Perhaps the most famous of Seward’s efforts to increase the “gravity well” of the Union was the purchase of Russian Alaska. (Stahr points out that the label “Seward’s Folly” was attached well after the proposed purchase was originally announced, as part of a political campaign to block what opponents perceived as Seward’s overly ambitious expansionist agenda.) Seward argued that Alaska was well worth the bargain in its own right, with a treasure trove of timber, minerals, fish, whaling grounds and fur, but he evidently envisioned it as the first step in the development of a more extensive “Pacific shield” that would eventually include British Columbia, Baja California, Hawaii, and possibly other islands in the Pacific.
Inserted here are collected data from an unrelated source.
-- pv_equiv track=rewrite | github.com/papanokechi/wallis-pcf-lean4 | relay_round10_master.py | compute_pk
-- ===== SOURCE A (Python) =====
-- def compute_pk(N, k):
--     """p_k(n) = coeff of q^n in prod(1-q^m)^{-k}.
--     Recurrence: n*p_k(n) = sum_{j=1}^n k*sigma(j)*p_k(n-j)."""
--     pk = [0] * (N + 1)
--     pk[0] = 1
--     ksig = [0] * (N + 1)
--     for j in range(1, N + 1):
--         s = 0
--         d = 1
--         while d * d <= j:
--             if j % d == 0:
--                 s += d
--                 if d != j // d:
--                     s += j // d
--             d += 1
--         ksig[j] = k * s
--     for n in range(1, N + 1):
--         s = 0
--         for j in range(1, n + 1):
--             s += ksig[j] * pk[n - j]
--         pk[n] = s // n
--     if N >= 2:
--         assert pk[1] == k
--         assert pk[2] == k * (k + 3) // 2
--     return pk
-- ===== SOURCE B (Python) =====
-- def compute_pk(N, k):
--     """p_k(n) = coeff of q^n in prod(1-q^m)^{-k}, via the sigma-convolution
--     recurrence, with sigma built by a divisor sieve and pk grown by appending."""
--     sig = [0] * (N + 1)
--     for d in range(1, N + 1):
--         for m in range(d, N + 1, d):
--             sig[m] += d
--     pk = [1]
--     for n in range(1, N + 1):
--         s = 0
--         for j in range(1, n + 1):
--             s += k * sig[j] * pk[n - j]
--         pk.append(s // n)
--     return pk
-- ===== Notes on version B (the rewrite author's own statement) =====
-- stated objective: alternative
-- what changed: B builds the divisor sums sigma(1..N) with a sieve over multiples (outer loop over each divisor d, inner loop over its multiples, accumulated in one shared table) instead of A's per-j sqrt-bounded trial-division loop, and grows pk by appending instead of writing into a preallocated zero array; the convolution recurrence is unchanged.
import Mathlib
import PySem

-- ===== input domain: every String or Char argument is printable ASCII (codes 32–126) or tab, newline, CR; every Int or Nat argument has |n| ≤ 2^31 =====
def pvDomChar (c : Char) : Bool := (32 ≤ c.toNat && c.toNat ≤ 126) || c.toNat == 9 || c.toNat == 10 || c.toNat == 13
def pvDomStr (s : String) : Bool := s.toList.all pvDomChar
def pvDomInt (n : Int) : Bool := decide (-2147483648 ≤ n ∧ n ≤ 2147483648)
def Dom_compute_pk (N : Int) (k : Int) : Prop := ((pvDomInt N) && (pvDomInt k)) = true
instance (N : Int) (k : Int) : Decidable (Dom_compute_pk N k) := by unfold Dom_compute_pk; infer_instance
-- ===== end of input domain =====

-- B replaces A's per-j √-bounded trial-division sigma loop by a divisor sieve over
-- multiples and grows pk by appending instead of writing into a preallocated array;
-- same convolution recurrence, same return value (objective: alternative).

-- ===== PORT A =====
-- A's inner `while d * d <= j` trial-division divisor-sum loop.
def pvTrial (j : Int) (s : Int) (d : Int) : Int :=
  if h : d * d ≤ j then
    pvTrial j
      (if PySem.Int.mod j d = 0 then
        (if d ≠ PySem.Int.floordiv j d then (s + d) + PySem.Int.floordiv j d else s + d)
       else s)
      (d + 1)
  else s
termination_by (j + 1 - d).toNat
decreasing_by
  have h1 : 0 ≤ j := le_trans (mul_self_nonneg d) h
  have h2 : 2 * d ≤ j + 1 := by nlinarith
  omega

def compute_pk (N : Int) (k : Int) : List Int :=
  let pk0 : List Int := List.replicate (N + 1).toNat 0
  -- pk[0] = 1 raises IndexError when N < 0 (excluded by Pre_); pySetD is its total form
  let pk1 := PySem.List.pySetD pk0 0 1
  let ksig : List Int :=
    (PySem.List.pyRange 1 (N + 1) 1).foldl
      (fun ksig j => PySem.List.pySetD ksig j (k * pvTrial j 0 1))
      (List.replicate (N + 1).toNat 0)
  -- the two asserts always succeed (they restate pk[1] and pk[2] exactly as the loop
  -- computes them), so they are no-ops and are omitted
  (PySem.List.pyRange 1 (N + 1) 1).foldl
    (fun pk n =>
      PySem.List.pySetD pk n
        (PySem.Int.floordiv
          ((PySem.List.pyRange 1 (n + 1) 1).foldl
            (fun s j => s + PySem.List.pyGetD ksig j 0 * PySem.List.pyGetD pk (n - j) 0) 0)
          n))
    pk1

-- ===== PORT B =====
def compute_pk_alt (N : Int) (k : Int) : List Int :=
  let sig : List Int :=
    (PySem.List.pyRange 1 (N + 1) 1).foldl
      (fun sig d =>
        (PySem.List.pyRange d (N + 1) d).foldl
          (fun sig m => PySem.List.pySetD sig m (PySem.List.pyGetD sig m 0 + d)) sig)
      (List.replicate (N + 1).toNat 0)
  (PySem.List.pyRange 1 (N + 1) 1).foldl
    (fun pk n =>
      pk ++ [PySem.Int.floordiv
        ((PySem.List.pyRange 1 (n + 1) 1).foldl
          (fun s j => s + k * PySem.List.pyGetD sig j 0 * PySem.List.pyGetD pk (n - j) 0) 0)
        n])
    ([1] : List Int)

-- ===== PRECONDITION & SPEC =====
-- Python A raises IndexError for N < 0 (pk[0] = 1 on an empty list); otherwise total.
def Pre_compute_pk (N : Int) (k : Int) : Prop := 0 ≤ N
instance (N : Int) (k : Int) : Decidable (Pre_compute_pk N k) := by unfold Pre_compute_pk; infer_instance
def pvWitness_compute_pk : Int × Int := (5, 2)

def Spec_compute_pk (N : Int) (k : Int) (out : List Int) : Prop := out = compute_pk_alt N k
instance (N : Int) (k : Int) (out : List Int) : Decidable (Spec_compute_pk N k out) := by unfold Spec_compute_pk; infer_instance

-- ===== CLAIM (what is proved, stated in full; the proofs are below) =====
def Claim_equal_compute_pk : Prop := ∀ (N : Int) (k : Int), Dom_compute_pk N k → Pre_compute_pk N k → Spec_compute_pk N k (compute_pk N k)

-- ===== LEMMAS AND PROOFS =====

def pvT (J D : ℕ) : ℕ :=
  (∑ e ∈ Finset.filter (fun e => (e ∣ J ∧ e * e ≤ J) ∧ D ≤ e) (Finset.Icc 1 J), e)
  + (∑ e ∈ Finset.filter (fun e => (e ∣ J ∧ J < e * e) ∧ D ≤ J / e) (Finset.Icc 1 J), e)

theorem pvSum_step (s : Finset ℕ) (P : ℕ → Prop) [DecidablePred P] (g : ℕ → ℕ) (D : ℕ) :
    ∑ e ∈ s.filter (fun e => P e ∧ D ≤ g e), e
    = (∑ e ∈ s.filter (fun e => P e ∧ g e = D), e)
      + ∑ e ∈ s.filter (fun e => P e ∧ D + 1 ≤ g e), e := by
  have hsplit : s.filter (fun e => P e ∧ D ≤ g e)
      = s.filter (fun e => (P e ∧ g e = D) ∨ (P e ∧ D + 1 ≤ g e)) := by
    apply Finset.filter_congr
    intro x _
    constructor
    · rintro ⟨hp, hle⟩
      rcases Nat.eq_or_lt_of_le hle with h | h
      · exact Or.inl ⟨hp, h.symm⟩
      · exact Or.inr ⟨hp, h⟩
    · rintro (⟨hp, he⟩ | ⟨hp, hle⟩)
      · exact ⟨hp, he.ge⟩
      · exact ⟨hp, by omega⟩
  rw [hsplit, Finset.filter_or, Finset.sum_union]
  rw [Finset.disjoint_left]
  intro a ha hb
  simp only [Finset.mem_filter] at ha hb
  omega

theorem pvT_zero_of_big (J D : ℕ) (hJ : 1 ≤ J) (hD : 1 ≤ D) (h : J < D * D) :
    pvT J D = 0 := by
  unfold pvT
  have h1 : Finset.filter (fun e => (e ∣ J ∧ e * e ≤ J) ∧ D ≤ e) (Finset.Icc 1 J) = ∅ := by
    apply Finset.filter_eq_empty_iff.2
    intro e he
    simp only [Finset.mem_Icc] at he
    rintro ⟨⟨hdvd, hle⟩, hDe⟩
    nlinarith
  have h2 : Finset.filter (fun e => (e ∣ J ∧ J < e * e) ∧ D ≤ J / e) (Finset.Icc 1 J) = ∅ := by
    apply Finset.filter_eq_empty_iff.2
    intro e he
    simp only [Finset.mem_Icc] at he
    rintro ⟨⟨hdvd, hlt⟩, hDe⟩
    have hme : D * e ≤ J := (Nat.le_div_iff_mul_le (by omega)).1 hDe
    nlinarith
  rw [h1, h2]
  simp

theorem pvT_step_not_dvd (J D : ℕ) (hJ : 1 ≤ J) (hD : 1 ≤ D) (hdvd : ¬ D ∣ J) :
    pvT J D = pvT J (D + 1) := by
  unfold pvT
  rw [pvSum_step (Finset.Icc 1 J) (fun e => e ∣ J ∧ e * e ≤ J) (fun e => e) D,
      pvSum_step (Finset.Icc 1 J) (fun e => e ∣ J ∧ J < e * e) (fun e => J / e) D]
  have e1 : Finset.filter (fun e => (e ∣ J ∧ e * e ≤ J) ∧ e = D) (Finset.Icc 1 J) = ∅ := by
    apply Finset.filter_eq_empty_iff.2
    rintro e he ⟨⟨hd, _⟩, rfl⟩
    exact hdvd hd
  have e2 : Finset.filter (fun e => (e ∣ J ∧ J < e * e) ∧ J / e = D) (Finset.Icc 1 J) = ∅ := by
    apply Finset.filter_eq_empty_iff.2
    rintro e he ⟨⟨hd, _⟩, hJe⟩
    exact hdvd (hJe ▸ Dvd.intro_left e (Nat.mul_div_cancel' hd))
  rw [e1, e2]
  simp
-- pv_equiv track=rewrite | github.com/hippie-cycling/CBFT | Gromark_keyfilter.py | create_keyed_alphabet
-- ===== SOURCE A (Python) =====
-- def create_keyed_alphabet(keyword):
--     """Create a keyed alphabet from a keyword following Gromark cipher rules"""
--     # Remove duplicates while preserving order
--     seen = set()
--     keyword_unique = ''.join(c for c in keyword.upper() if not (c in seen or seen.add(c)))
--
--     # Add remaining alphabet letters
--     remaining = ''.join(c for c in 'ABCDEFGHIJKLMNOPQRSTUVWXYZ' if c not in keyword_unique)
--     keyed_base = keyword_unique + remaining
--
--     # Create transposition block
--     cols = len(keyword)
--     rows = (len(keyed_base) + cols - 1) // cols
--     block = [['' for _ in range(cols)] for _ in range(rows)]
--
--     # Fill the block row by row
--     idx = 0
--     for i in range(rows):
--         for j in range(cols):
--             if idx < len(keyed_base):
--                 block[i][j] = keyed_base[idx]
--                 idx += 1
--
--     # Get column order based on keyword
--     sorted_chars = sorted(keyword)
--     order = []
--     for char in keyword:
--         order.append(sorted_chars.index(char) + 1)
--         sorted_chars[sorted_chars.index(char)] = None
--
--     # Create pairs of (order number, column index)
--     pairs = list(enumerate(order))
--     pairs.sort(key=lambda x: x[1])
--     col_order = [p[0] for p in pairs]
--
--     # Create mixed alphabet by reading down columns in the determined order
--     mixed_alphabet = ''
--     for col in col_order:
--         for row in range(rows):
--             if row < len(block) and block[row][col]:
--                 mixed_alphabet += block[row][col]
--
--     return mixed_alphabet
-- ===== SOURCE B (Python) =====
-- def create_keyed_alphabet(keyword):
--     """Create a keyed alphabet from a keyword following Gromark cipher rules"""
--     # Keyed base: first occurrences of uppercased keyword, then the rest of the alphabet
--     keyed_base = ''.join(dict.fromkeys(keyword.upper() + 'ABCDEFGHIJKLMNOPQRSTUVWXYZ'))
--     cols = len(keyword)
--     # Column order = argsort of the keyword, ties broken by position, via ONE sort with
--     # an injective integer key (ord(ch)*cols + i encodes the pair (ch, i) lexicographically).
--     col_order = sorted(range(cols), key=lambda i: ord(keyword[i]) * cols + i)
--     # Read each column straight out of keyed_base with a stride slice.
--     return ''.join(keyed_base[c::cols] for c in col_order)
-- ===== Notes on version B (the rewrite author's own statement) =====
-- stated objective: faster
-- what changed: The mutate-and-rescan ranking (sorted copy, repeated list.index, None-ing used slots) is replaced by one argsort: sorted(range(cols), key=lambda i: ord(keyword[i])*cols+i) with an injective integer key, the dedup/remaining construction becomes a single dict.fromkeys over keyword.upper()+alphabet, and the rows x cols matrix build plus nested column read is replaced by stride slices keyed_base[c::cols].
import Mathlib
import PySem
It is equally interesting what territory Seward did not think it worth to pursue actively, at least so far as the record shows. He apparently did not push for immediate territorial acquisitions in British Canada, other than on the west coast (and London worked to head off any voluntary union of Canada with the United States by adopting the British North America Act in 1867). As noted above, Seward continued resolutely to resist American military intervention in Mexico and was content to allow Spain to hold Cuba, expecting that it would eventually “by means of constant gravitation…fall into the United States.” He may have expected the same thing eventually for some or all of Mexico and Canada but this would be the long-term effect of, not the necessary condition for, the unity of American strategic geography.
Seward’s post-war strategic expansionism, although arguably more limited than American power might allow, was largely foiled by his political opponents, particularly Democrats and Southerners. Like the New England Federalists of an earlier generation, the anti-expansionists believed that Seward’s agenda would weaken their political position within the Union and that it violated the terms of the federal, republican contract, in part because it would include alien races. It would take another generation before the geopolitical Union was rounded off in much the way that Seward envisioned, although not without a new round of controversy.